秋山優花里と遠藤祐子は、正門のところに急いだ。
正門の前で2人が待っていると、新三郎が運転する五十鈴家の自家用車がやってきた。
車が2人の前に止まると同じくらいの時間で、五十鈴華が和服から洋装の格好に着替えてやってきた。
白のブラウスにピンクのカーディガン、スカイブルーのロングスカートの女性らしい服である。

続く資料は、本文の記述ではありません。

-- pv_equiv track=rewrite | github.com/michaelting/BWT | bwt.py | DC3_sample
-- ===== SOURCE A (Python) =====
-- def DC3_sample(numlst):
--     """
--     Sort the indices and return the sample indices for B0, B1, B2, and B1UB2
--     Input:
--         numlst - the sequence of interest in numerical list representation
--     Output:
--         B0  - the set of indices i for which i = 0mod3
--         B1  - the set of indices i for which i = 1mod3
--         B2  - the set of indices i for which i = 2mod3
--         C   - the set of indices that is the union of {B1} and {B2}
--     """
--     B0, B1, B2 = [], [], []
--     # sort our indices modulo 3 into our samples
--     for i in range(len(numlst)):
--         if i % 3 == 1:
--             B1.append(i)
--         elif i % 3 == 2:
--             B2.append(i)
--         elif i % 3 == 0:
--             B0.append(i)
--         else:
--             raise Exception("Invalid index found: %d" % i)
--     # join our difference cover sample positions
--     C = B1[:]       # copy list by value, not by reference
--     C.extend(B2)    # join B1 and B2 by value
--     return B0, B1, B2, C
-- ===== SOURCE B (Python) =====
-- def DC3_sample(numlst):
--     n = len(numlst)
--     B0 = list(range(0, n, 3))
--     B1 = list(range(1, n, 3))
--     B2 = list(range(2, n, 3))
--     return B0, B1, B2, B1 + B2
-- ===== Notes on version B (the rewrite author's own statement) =====
-- stated objective: idiomatic
-- what changed: Replaces the single full scan with a per-index three-way modulo branch (and its dead else/raise) by three direct strided range constructions, one per residue class, plus list concatenation for C.
import Mathlib
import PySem

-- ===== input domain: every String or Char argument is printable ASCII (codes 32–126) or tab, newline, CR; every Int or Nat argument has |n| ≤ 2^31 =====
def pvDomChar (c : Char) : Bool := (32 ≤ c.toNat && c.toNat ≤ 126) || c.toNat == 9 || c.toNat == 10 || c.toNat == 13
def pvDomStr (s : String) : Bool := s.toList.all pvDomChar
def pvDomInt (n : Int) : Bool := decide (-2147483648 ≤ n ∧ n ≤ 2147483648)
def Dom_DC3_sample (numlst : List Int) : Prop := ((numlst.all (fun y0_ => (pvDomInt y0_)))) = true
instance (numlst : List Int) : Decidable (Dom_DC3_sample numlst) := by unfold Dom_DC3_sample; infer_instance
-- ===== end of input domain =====

-- B replaces A's single scan with a per-element three-way modulo branch by three direct
-- strided range constructions (one per residue class); same O(n) cost, more idiomatic.

-- ===== PORT A =====
-- loop body of A's 'for i in range(len(numlst))'.  Python's final 'else: raise' is
-- unreachable (i % 3 is always 0, 1 or 2), so the port's final else branch is never taken;
-- it returns the state unchanged.
def DC3_loopA (st : List Int × List Int × List Int) (i : Int) :
    List Int × List Int × List Int :=
  if PySem.Int.mod i 3 = 1 then (st.1, st.2.1 ++ [i], st.2.2)
  else if PySem.Int.mod i 3 = 2 then (st.1, st.2.1, st.2.2 ++ [i])
  else if PySem.Int.mod i 3 = 0 then (st.1 ++ [i], st.2.1, st.2.2)
  else st

def DC3_sample (numlst : List Int) : List Int × List Int × List Int × List Int :=
  let st := (PySem.List.pyRange 0 (numlst.length : Int) 1).foldl DC3_loopA ([], [], [])
  let C := st.2.1 ++ st.2.2     -- C = B1[:]; C.extend(B2)
  (st.1, st.2.1, st.2.2, C)

-- ===== PORT B =====
def DC3_sample_alt (numlst : List Int) : List Int × List Int × List Int × List Int :=
  let n : Int := (numlst.length : Int)
  let B0 := PySem.List.pyRange 0 n 3
  let B1 := PySem.List.pyRange 1 n 3
  let B2 := PySem.List.pyRange 2 n 3
  (B0, B1, B2, B1 ++ B2)

-- ===== PRECONDITION & SPEC =====
def Spec_DC3_sample (numlst : List Int) (out : List Int × List Int × List Int × List Int) : Prop := out = DC3_sample_alt numlst
instance (numlst : List Int) (out : List Int × List Int × List Int × List Int) : Decidable (Spec_DC3_sample numlst out) := by unfold Spec_DC3_sample; infer_instance

-- ===== CLAIM (what is proved, stated in full; the proofs are below) =====
def Claim_equal_DC3_sample : Prop := ∀ (numlst : List Int), Dom_DC3_sample numlst → Spec_DC3_sample numlst (DC3_sample numlst)

-- ===== LEMMAS AND PROOFS =====

-- appending the next index to a stride-3 range: the element ↑n joins pyRange a · 3
-- exactly when n ≡ a (mod 3)
lemma stride3_succ (a : Int) (n : Nat) (h0 : 0 ≤ a) (h3 : a < 3) :
    PySem.List.pyRange a ((n : Int) + 1) 3 =
      if (n : Int) % 3 = a then PySem.List.pyRange a (n : Int) 3 ++ [(n : Int)]
      else PySem.List.pyRange a (n : Int) 3 := by
  rw [PySem.List.pyRange_of_pos a ((n : Int) + 1) (by norm_num),
      PySem.List.pyRange_of_pos a (n : Int) (by norm_num)]
  by_cases hmod : (n : Int) % 3 = a
  · rw [if_pos hmod]
    have halt : a < (n : Int) + 1 := by omega
    rw [if_pos halt]
    by_cases hn : a < (n : Int)
    · rw [if_pos hn]
      have hc : (((n : Int) + 1 - a + 3 - 1) / 3).toNat = (((n : Int) - a + 3 - 1) / 3).toNat + 1 := by
        omega
      have hv : a + 3 * ((((n : Int) - a + 3 - 1) / 3).toNat : Int) = (n : Int) := by
        omega
      rw [hc, List.range_succ, List.map_append, List.map_singleton, hv]
    · have ha : a = (n : Int) := by omega
      rw [if_neg hn]
      subst ha
      simp
  · rw [if_neg hmod]
    by_cases hn : a < (n : Int)
    · rw [if_pos (by omega : a < (n : Int) + 1), if_pos hn]
      have hc : (((n : Int) + 1 - a + 3 - 1) / 3).toNat = (((n : Int) - a + 3 - 1) / 3).toNat := by
        omega
      rw [hc]
    · by_cases hn1 : a < (n : Int) + 1
      · exfalso; omega
      · rw [if_neg hn1, if_neg hn]

-- A's loop, run over range(n), appends exactly the three stride-3 ranges
lemma loopA_eq (n : Nat) (b0 b1 b2 : List Int) :
    (PySem.List.pyRange 0 (n : Int) 1).foldl DC3_loopA (b0, b1, b2) =
      (b0 ++ PySem.List.pyRange 0 (n : Int) 3,
       b1 ++ PySem.List.pyRange 1 (n : Int) 3,
       b2 ++ PySem.List.pyRange 2 (n : Int) 3) := by
  induction n generalizing b0 b1 b2 with
  | zero => simp [PySem.List.pyRange]
  | succ m ih =>
    have hcast : ((m + 1 : Nat) : Int) = (m : Int) + 1 := by push_cast; ring
    rw [hcast, PySem.List.pyRange_one_succ_right (by positivity), List.foldl_append, ih,
        stride3_succ 0 m (by norm_num) (by norm_num),
        stride3_succ 1 m (by norm_num) (by norm_num),
        stride3_succ 2 m (by norm_num) (by norm_num)]
    have hm : PySem.Int.mod (m : Int) 3 = (m : Int) % 3 :=
      PySem.Int.mod_eq_emod_of_pos (by norm_num)
    simp only [List.foldl_cons, List.foldl_nil, DC3_loopA, hm]
    have h3 : (m : Int) % 3 = 0 ∨ (m : Int) % 3 = 1 ∨ (m : Int) % 3 = 2 := by omega
    rcases h3 with h | h | h <;> simp [h, List.append_assoc]

-- ===== VERDICT (by name: the statement is the Claim_ definition above) =====
theorem DC3_sample_spec : Claim_equal_DC3_sample := by
  intro numlst _
  unfold Spec_DC3_sample DC3_sample DC3_sample_alt
  rw [loopA_eq numlst.length [] [] []]
  simp
-- pv_equiv track=rewrite | github.com/Arban19/rendezvousWithCassidoo | word_length_product.py | word_length_product
-- ===== SOURCE A (Python) =====
-- def word_length_product(words):
--     products = [0]
--     for index, word in enumerate(words):
--         char_set = set(word)
--         succeeding_words = words[index:]
--         for other_word in succeeding_words:
--             if not char_set.intersection(set(other_word)):
--                 products.append(len(word)*len(other_word))
--     return max(products)
-- ===== SOURCE B (Python) =====
-- def word_length_product(words):
--     def mask(w):
--         m = 0
--         for c in w:
--             m |= 1 << ord(c)
--         return m
--     data = sorted(((len(w), mask(w)) for w in words), key=lambda p: p[0], reverse=True)
--     best = 0
--     for i, (li, mi) in enumerate(data):
--         for lj, mj in data[i + 1:]:
--             if mi & mj == 0:
--                 # lengths are non-increasing, so the FIRST disjoint later word
--                 # maximizes li*lj for this i: stop scanning immediately.
--                 best = max(best, li * lj)
--                 break
--     return best
-- ===== Notes on version B (the rewrite author's own statement) =====
-- stated objective: faster
-- what changed: B precomputes one character bitmask per word, sorts the (length, mask) pairs by length descending, and for each word stops at the FIRST disjoint later word (which already maximizes the product for that word), instead of A's full pairwise scan that rebuilds and intersects character sets for every (self-included) pair.
import Mathlib
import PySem

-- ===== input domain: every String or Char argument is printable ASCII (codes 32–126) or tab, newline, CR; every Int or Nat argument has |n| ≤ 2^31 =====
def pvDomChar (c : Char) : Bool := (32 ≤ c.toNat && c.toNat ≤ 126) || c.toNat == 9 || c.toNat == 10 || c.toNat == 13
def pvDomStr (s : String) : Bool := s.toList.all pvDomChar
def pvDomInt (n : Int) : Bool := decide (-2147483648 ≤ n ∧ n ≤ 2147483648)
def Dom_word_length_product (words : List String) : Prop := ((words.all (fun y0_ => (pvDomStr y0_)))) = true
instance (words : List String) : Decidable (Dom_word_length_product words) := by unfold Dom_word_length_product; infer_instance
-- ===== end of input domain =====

そして3人は車に乗り込み、五十鈴家の自家用車で○○病院へと向かった。
五十鈴華の家から目的の○○病院までは、そんなに時間はかからない。
○○病院玄関前では、武部沙織と澤梓が待っていた。
待っている2人の前で、五十鈴家の自家用車から3人は降りた。
まさか車で現れるとは思わなかった武部沙織と澤梓は、降りてきた3人を見て驚いた。
「あっ、ユカリン、祐子ちゃん。……あっ、華も一緒なの?」
「沙織さん、梓さん。お久しぶりです」
五十鈴華は、にこやかに挨拶をした。
澤梓は「先輩、お久しぶりです」と挨拶をした。
武部沙織は嬉しそうな表情になり、五十鈴華の手を握った。
「華! ほんと、久しぶり! 元気だった?」
「はい、元気でしたよ」
2人は、お互いにっこり笑いあった。
秋山優花里はタイミングを図って、武部沙織に質問した。
「武部殿……。冷泉殿のお婆さんの具合はどうなんです」
「うん、それがね……」
武部沙織は秋山優花里たちと別れてからのことを、思い出すように話しだした。
・・・・回想・・・・
冷泉麻子の実家近くの停留所でバスから降りた、武部沙織と澤梓の二人。
武部沙織は澤梓を促して、バス停からやって来た道を戻るように歩き始めた。
「いやあ、麻子の家にいくのもひさしぶりだわぁ!」
「武部先輩……。冷泉先輩は相変わらずなんでしょうか?」
「相変わらずっていうと、ひょっとして梓ちゃんには、麻子は苦手なタイプなのかな?」
武部沙織は少し意地悪そうな声で、澤梓の顔を覗き込むように聞いた。
「……いえっ、に……苦手というわけじゃなくて……」
慌てて、澤梓はそれを否定した。
それを見た武部沙織は「わかっているわよ」と言った風に言った。
「アハハハ。確かに麻子は、ちょっととっつき難い感じするもんね。でもね、麻子はあんまり自分のことを表現しないのよ……。いつも一歩下がったところから、冷静に廻りを見ているの。……だから、人によっては『冷たそうな奴』みたいに思われて、麻子は誤解されやすいんだよね」
武部沙織は「でも本当は違うのよ」と話を続けた。
「麻子は天才の上に努力家なの! ちゃんと大学も一般入試で入ったしね」
それを聞いた澤梓は大きく頷きながら、武部沙織の話に同意した。
「あっ、それは知っています。冷泉先輩の戦車の操縦術に惚れ込んだ戦車道の有名大学から、いくつも推薦があったそうですよね」
「うん、もう数え切れないくらい! でも、麻子は、おばあさんのそばに居たかったのと『弁護士になる』って決めていたから全部推薦を断ったのよ」
あらためて武部沙織の話に感心したように、澤梓は答えた。
「冷泉先輩って、……本当にすごい人なんですね」
しかし武部沙織は、少し笑いながら話を続けた。
「でもね、麻子にも可愛いところあるんだよ。……麻子が苦手ものが、この世に4つあってね」
「えっ……、冷泉先輩に苦手なものなんてあるんですか?」
澤梓は、ちょっと驚いた風に聞き返した。
「うん。『朝』と『おばけ』と『たかいところ』と……『お婆ちゃん』」
「冷泉先輩の『お婆さん』ですか?」
「うん、とにかくすごいよ。会ってみればわかるから」
「私……ちょっと緊張してきました」
2人がそんな話をしながら歩いていると、交差点が現れた。
交差点を右に曲がり、またしばらく歩いていくと、今度は三叉路が出てきた。
そこで右の方へ進んでいき、2本目の小さな路地を左に入った右手にある二軒目が、目指す冷泉麻子の実家である。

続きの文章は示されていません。